• **What you have to do**: Where the listing below has a line with "-- A's reverse-pass", write out exactly that line and every line after it, stopping after the line with "[stepA, if_neg hap]".

######

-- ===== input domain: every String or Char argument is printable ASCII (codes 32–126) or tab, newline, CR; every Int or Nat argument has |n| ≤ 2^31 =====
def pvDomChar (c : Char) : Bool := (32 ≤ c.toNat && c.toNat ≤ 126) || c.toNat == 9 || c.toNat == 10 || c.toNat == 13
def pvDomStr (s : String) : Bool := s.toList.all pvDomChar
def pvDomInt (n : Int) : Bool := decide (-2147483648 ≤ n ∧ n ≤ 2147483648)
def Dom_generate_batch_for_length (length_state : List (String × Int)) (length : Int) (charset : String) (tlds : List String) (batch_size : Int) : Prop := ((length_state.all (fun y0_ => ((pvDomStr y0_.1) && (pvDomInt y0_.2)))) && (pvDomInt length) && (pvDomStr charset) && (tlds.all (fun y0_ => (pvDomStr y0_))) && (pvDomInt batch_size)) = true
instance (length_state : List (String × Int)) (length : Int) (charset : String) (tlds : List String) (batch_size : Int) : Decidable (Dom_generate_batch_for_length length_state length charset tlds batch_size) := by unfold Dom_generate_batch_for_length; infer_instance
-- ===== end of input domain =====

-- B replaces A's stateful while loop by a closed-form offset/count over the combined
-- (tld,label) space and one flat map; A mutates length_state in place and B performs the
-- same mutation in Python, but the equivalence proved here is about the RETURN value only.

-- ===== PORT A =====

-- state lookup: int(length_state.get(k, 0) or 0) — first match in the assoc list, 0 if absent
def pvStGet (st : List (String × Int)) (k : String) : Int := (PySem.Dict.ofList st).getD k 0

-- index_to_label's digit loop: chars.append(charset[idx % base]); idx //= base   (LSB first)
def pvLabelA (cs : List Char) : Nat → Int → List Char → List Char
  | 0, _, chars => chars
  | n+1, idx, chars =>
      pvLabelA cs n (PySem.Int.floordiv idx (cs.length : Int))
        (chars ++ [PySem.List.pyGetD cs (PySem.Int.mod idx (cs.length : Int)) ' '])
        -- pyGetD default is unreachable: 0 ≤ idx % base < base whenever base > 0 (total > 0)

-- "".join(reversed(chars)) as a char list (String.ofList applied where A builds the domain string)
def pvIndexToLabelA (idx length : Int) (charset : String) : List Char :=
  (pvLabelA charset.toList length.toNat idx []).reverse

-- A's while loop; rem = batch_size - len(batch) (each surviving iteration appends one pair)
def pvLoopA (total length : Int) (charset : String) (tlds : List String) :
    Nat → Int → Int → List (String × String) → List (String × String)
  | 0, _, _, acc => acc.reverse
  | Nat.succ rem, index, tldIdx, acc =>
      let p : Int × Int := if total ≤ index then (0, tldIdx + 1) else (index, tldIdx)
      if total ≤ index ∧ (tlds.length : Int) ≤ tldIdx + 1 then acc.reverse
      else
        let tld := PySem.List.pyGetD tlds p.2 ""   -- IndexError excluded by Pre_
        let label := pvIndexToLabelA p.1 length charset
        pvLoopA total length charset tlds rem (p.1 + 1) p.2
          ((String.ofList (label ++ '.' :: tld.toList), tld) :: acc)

######

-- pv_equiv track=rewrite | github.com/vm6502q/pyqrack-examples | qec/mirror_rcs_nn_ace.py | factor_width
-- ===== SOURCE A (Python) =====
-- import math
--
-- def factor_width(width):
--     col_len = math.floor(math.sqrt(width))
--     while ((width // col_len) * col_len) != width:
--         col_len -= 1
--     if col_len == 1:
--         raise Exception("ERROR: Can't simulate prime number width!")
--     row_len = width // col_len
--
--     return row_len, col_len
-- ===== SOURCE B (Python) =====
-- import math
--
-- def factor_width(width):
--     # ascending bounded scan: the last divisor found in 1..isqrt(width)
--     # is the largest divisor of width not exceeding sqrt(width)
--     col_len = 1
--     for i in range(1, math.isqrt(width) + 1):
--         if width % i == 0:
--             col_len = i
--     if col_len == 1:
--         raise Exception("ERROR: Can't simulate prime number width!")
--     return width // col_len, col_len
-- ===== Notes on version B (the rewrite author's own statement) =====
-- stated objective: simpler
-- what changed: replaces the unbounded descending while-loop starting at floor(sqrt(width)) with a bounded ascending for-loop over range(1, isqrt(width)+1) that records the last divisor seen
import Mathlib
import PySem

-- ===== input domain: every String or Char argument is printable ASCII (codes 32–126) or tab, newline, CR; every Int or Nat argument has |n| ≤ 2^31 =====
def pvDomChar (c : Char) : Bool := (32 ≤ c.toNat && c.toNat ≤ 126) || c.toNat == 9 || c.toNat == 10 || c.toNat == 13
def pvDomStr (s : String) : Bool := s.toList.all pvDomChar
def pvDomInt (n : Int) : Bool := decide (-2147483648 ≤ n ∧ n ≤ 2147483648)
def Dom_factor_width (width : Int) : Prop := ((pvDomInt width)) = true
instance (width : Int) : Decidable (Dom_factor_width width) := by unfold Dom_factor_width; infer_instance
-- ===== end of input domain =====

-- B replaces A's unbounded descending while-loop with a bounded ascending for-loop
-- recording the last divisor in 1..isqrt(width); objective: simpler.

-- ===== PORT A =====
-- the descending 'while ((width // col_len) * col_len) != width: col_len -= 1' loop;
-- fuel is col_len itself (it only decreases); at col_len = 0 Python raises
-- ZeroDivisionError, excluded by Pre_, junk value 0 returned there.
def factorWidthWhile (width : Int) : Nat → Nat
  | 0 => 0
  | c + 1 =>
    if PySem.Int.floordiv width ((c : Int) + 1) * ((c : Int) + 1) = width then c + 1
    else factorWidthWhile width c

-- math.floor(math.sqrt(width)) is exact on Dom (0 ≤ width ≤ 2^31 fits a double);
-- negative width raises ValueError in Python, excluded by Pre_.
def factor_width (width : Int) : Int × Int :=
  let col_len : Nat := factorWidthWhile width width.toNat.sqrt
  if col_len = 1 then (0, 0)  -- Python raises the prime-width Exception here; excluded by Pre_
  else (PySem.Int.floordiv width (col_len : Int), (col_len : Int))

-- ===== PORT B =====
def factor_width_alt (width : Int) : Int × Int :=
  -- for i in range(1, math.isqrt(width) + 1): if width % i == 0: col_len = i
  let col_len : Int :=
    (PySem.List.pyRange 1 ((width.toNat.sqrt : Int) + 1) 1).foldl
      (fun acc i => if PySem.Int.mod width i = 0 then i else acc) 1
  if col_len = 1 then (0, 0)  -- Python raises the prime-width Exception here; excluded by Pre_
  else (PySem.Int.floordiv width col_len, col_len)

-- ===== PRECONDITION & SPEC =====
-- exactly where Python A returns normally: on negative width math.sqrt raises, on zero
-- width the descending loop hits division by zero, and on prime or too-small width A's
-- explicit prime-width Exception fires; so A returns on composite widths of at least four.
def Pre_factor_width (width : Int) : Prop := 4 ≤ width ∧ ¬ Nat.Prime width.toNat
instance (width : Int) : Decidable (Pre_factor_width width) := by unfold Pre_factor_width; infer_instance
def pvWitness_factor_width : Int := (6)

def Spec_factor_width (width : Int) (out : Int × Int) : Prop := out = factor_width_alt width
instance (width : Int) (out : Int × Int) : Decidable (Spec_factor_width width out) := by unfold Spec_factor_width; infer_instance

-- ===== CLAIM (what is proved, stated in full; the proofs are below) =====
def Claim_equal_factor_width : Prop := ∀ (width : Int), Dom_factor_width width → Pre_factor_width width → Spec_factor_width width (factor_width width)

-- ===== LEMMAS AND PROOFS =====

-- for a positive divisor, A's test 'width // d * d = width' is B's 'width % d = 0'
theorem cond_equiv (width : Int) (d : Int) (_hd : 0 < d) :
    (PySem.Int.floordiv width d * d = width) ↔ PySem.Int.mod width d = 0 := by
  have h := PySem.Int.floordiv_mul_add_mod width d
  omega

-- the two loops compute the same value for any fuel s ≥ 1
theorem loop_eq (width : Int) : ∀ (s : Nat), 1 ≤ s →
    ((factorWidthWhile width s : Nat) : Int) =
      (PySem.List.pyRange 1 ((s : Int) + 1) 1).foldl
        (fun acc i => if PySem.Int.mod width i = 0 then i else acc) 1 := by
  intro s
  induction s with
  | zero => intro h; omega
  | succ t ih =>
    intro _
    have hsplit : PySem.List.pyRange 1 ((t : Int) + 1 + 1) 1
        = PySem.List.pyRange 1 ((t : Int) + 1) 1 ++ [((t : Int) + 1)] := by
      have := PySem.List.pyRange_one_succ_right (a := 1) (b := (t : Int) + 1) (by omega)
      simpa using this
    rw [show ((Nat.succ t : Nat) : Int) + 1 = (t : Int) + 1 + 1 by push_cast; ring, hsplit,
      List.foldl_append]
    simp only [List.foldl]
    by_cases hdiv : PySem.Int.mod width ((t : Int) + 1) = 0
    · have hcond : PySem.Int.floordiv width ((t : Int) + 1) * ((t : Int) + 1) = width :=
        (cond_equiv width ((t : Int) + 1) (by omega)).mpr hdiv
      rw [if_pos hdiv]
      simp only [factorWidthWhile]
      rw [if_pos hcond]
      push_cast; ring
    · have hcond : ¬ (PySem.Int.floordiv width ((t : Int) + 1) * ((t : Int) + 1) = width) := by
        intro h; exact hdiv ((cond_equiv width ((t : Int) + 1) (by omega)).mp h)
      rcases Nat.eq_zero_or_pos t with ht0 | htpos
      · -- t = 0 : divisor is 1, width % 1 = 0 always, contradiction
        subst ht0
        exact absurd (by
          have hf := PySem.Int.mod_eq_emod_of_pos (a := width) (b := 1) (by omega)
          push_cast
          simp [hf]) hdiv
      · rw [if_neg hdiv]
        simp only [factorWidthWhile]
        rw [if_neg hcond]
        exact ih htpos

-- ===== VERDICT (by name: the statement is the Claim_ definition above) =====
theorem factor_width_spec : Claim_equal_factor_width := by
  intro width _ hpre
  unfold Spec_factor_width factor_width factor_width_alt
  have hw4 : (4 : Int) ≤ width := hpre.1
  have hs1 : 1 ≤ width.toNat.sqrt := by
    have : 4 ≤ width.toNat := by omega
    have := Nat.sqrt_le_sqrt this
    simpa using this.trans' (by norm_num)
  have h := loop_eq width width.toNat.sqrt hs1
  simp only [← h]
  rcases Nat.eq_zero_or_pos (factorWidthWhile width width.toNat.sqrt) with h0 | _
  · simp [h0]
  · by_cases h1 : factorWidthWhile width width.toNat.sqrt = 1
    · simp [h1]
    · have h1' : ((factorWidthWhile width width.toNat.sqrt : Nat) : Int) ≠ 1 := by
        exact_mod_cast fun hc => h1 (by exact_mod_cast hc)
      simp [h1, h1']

######

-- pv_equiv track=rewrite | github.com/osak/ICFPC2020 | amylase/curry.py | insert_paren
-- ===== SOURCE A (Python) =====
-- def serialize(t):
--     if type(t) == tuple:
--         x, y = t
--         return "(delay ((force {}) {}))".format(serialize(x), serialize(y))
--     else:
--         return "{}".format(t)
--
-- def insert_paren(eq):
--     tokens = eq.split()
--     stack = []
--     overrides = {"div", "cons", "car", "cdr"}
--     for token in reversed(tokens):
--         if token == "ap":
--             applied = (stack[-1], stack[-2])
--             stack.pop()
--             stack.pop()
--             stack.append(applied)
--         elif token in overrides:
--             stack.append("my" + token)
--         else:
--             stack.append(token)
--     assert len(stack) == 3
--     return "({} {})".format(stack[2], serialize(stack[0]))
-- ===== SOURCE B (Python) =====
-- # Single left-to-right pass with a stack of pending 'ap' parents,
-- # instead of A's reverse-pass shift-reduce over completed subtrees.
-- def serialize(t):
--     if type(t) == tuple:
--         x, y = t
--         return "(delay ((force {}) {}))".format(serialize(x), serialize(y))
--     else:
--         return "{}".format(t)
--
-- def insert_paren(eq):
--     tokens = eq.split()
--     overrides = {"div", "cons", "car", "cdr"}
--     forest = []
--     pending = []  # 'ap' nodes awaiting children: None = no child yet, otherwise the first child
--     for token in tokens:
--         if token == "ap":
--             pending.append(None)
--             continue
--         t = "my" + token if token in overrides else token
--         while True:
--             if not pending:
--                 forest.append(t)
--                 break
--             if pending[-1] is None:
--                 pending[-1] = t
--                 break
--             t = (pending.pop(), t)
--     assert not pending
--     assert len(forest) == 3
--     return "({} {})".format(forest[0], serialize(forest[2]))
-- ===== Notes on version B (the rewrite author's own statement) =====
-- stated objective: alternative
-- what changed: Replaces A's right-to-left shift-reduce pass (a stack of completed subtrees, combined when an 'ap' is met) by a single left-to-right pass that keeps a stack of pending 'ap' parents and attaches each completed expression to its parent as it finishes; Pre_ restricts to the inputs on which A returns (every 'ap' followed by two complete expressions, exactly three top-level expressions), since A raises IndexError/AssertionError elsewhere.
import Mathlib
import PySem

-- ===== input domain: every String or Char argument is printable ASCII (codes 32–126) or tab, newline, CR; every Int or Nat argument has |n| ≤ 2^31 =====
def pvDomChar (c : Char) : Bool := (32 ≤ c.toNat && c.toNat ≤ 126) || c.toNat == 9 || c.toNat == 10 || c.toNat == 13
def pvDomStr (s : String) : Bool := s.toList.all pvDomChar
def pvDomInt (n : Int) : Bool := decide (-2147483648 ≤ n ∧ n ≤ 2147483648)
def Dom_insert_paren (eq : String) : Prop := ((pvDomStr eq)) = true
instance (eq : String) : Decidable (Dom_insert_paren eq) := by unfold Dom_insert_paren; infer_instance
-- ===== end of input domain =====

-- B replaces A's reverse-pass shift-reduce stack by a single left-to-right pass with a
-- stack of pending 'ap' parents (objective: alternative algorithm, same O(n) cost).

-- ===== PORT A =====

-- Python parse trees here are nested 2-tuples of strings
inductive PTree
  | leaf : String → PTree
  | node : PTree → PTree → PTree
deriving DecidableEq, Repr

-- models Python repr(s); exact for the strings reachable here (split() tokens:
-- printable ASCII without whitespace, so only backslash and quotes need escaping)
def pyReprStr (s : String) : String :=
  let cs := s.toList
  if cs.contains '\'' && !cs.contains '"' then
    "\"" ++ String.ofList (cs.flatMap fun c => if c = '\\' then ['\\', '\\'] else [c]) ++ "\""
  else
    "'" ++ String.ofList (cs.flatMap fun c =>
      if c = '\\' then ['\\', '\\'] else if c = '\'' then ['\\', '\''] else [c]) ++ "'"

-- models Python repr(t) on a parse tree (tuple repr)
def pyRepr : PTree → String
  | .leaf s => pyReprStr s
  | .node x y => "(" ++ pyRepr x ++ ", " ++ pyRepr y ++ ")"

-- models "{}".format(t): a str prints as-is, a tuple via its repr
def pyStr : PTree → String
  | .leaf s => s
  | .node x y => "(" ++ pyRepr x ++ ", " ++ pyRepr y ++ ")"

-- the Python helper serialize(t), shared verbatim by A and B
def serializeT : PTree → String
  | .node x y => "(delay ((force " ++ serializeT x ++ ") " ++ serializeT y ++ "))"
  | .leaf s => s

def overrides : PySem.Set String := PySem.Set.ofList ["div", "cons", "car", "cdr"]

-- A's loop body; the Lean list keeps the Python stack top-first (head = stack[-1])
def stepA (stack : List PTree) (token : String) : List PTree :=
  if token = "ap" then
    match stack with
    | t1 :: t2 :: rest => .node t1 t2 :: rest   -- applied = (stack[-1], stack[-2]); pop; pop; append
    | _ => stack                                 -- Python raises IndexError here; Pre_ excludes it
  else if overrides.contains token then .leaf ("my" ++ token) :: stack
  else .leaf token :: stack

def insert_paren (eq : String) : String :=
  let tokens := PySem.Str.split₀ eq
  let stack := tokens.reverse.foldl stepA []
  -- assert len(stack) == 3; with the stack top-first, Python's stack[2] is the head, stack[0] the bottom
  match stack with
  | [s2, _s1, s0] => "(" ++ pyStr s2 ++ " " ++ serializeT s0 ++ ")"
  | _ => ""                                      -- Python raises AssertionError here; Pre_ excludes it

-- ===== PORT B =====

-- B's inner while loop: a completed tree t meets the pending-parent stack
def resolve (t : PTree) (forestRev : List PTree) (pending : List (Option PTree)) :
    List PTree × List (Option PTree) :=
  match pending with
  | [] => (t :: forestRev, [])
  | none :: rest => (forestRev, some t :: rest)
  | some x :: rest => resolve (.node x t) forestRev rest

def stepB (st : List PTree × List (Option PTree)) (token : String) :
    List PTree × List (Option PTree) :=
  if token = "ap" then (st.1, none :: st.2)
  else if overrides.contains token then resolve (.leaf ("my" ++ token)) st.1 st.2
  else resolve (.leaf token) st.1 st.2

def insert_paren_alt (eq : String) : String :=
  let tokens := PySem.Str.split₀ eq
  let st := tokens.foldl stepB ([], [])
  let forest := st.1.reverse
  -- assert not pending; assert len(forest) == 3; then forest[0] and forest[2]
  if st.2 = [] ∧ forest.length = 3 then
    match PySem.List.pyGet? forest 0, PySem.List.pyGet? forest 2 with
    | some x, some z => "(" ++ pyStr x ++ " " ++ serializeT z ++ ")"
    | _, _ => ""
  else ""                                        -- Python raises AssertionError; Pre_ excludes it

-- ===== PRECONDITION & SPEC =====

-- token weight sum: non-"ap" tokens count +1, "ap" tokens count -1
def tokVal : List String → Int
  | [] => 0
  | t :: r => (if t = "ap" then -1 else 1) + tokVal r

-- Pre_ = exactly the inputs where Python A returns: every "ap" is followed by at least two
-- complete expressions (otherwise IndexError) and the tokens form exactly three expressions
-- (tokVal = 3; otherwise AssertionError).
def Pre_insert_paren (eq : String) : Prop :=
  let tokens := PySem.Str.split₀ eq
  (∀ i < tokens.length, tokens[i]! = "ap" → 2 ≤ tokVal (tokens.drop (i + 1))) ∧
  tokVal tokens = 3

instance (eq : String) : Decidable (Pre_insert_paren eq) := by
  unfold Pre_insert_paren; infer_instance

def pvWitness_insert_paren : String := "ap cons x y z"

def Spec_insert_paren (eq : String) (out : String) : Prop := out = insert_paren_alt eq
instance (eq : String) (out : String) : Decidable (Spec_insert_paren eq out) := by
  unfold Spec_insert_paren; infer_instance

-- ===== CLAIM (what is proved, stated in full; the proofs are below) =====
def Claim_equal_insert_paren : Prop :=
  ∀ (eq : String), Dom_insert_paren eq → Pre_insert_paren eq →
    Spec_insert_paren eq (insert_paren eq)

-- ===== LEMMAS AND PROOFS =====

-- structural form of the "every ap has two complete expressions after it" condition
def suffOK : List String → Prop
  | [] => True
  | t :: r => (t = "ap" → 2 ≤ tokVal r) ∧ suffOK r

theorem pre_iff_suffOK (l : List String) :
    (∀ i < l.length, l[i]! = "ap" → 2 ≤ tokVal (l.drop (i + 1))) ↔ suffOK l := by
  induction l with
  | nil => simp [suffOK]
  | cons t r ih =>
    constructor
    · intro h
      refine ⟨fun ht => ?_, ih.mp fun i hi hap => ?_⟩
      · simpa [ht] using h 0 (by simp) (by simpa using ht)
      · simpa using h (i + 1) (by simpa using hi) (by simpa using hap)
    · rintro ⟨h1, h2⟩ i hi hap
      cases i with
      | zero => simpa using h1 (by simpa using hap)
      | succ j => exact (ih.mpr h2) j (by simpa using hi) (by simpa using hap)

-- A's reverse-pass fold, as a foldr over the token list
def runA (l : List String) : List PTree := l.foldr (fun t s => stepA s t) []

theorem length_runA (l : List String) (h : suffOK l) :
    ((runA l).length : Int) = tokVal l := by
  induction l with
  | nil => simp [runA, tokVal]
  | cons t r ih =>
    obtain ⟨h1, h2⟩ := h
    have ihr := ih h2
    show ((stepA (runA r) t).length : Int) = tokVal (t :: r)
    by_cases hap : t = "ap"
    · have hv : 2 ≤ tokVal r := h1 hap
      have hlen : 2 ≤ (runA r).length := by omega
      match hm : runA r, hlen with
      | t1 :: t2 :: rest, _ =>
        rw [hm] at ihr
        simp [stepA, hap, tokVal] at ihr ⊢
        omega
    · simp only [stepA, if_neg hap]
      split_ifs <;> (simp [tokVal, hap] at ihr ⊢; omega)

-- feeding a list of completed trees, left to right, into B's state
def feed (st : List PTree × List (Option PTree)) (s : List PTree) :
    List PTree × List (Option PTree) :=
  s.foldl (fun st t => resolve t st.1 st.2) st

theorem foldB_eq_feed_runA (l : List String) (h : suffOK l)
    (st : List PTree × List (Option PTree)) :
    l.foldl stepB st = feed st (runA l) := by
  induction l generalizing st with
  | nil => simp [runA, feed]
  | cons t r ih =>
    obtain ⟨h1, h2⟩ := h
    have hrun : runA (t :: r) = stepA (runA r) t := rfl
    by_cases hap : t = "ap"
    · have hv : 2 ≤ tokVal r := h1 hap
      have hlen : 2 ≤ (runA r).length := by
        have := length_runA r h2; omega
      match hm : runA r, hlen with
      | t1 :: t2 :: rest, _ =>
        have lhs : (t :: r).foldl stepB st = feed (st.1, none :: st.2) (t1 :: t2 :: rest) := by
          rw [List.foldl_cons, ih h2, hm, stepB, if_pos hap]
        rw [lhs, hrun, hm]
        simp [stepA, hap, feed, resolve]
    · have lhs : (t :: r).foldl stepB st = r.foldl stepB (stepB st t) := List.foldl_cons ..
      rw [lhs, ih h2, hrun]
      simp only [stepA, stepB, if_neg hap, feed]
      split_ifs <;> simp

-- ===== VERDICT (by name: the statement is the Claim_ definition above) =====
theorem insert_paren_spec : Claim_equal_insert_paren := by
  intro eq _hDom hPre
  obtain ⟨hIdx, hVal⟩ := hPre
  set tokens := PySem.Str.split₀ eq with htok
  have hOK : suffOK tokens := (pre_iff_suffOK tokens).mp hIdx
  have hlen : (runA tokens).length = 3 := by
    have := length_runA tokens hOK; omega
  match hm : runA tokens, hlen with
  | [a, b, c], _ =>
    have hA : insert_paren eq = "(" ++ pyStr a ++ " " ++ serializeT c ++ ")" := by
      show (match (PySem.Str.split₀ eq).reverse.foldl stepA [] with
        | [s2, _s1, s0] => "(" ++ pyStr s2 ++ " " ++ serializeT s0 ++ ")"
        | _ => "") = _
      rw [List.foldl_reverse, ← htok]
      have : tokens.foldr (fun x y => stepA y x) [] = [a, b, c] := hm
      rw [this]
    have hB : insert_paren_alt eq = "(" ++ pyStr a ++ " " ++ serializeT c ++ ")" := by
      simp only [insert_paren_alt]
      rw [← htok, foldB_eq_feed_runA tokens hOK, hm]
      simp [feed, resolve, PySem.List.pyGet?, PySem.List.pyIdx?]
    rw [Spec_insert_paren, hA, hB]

######

• **Answer for this exercise**:
-- A's reverse-pass fold, as a foldr over the token list
def runA (l : List String) : List PTree := l.foldr (fun t s => stepA s t) []

theorem length_runA (l : List String) (h : suffOK l) :
    ((runA l).length : Int) = tokVal l := by
  induction l with
  | nil => simp [runA, tokVal]
  | cons t r ih =>
    obtain ⟨h1, h2⟩ := h
    have ihr := ih h2
    show ((stepA (runA r) t).length : Int) = tokVal (t :: r)
    by_cases hap : t = "ap"
    · have hv : 2 ≤ tokVal r := h1 hap
      have hlen : 2 ≤ (runA r).length := by omega
      match hm : runA r, hlen with
      | t1 :: t2 :: rest, _ =>
        rw [hm] at ihr
        simp [stepA, hap, tokVal] at ihr ⊢
        omega
    · simp only [stepA, if_neg hap]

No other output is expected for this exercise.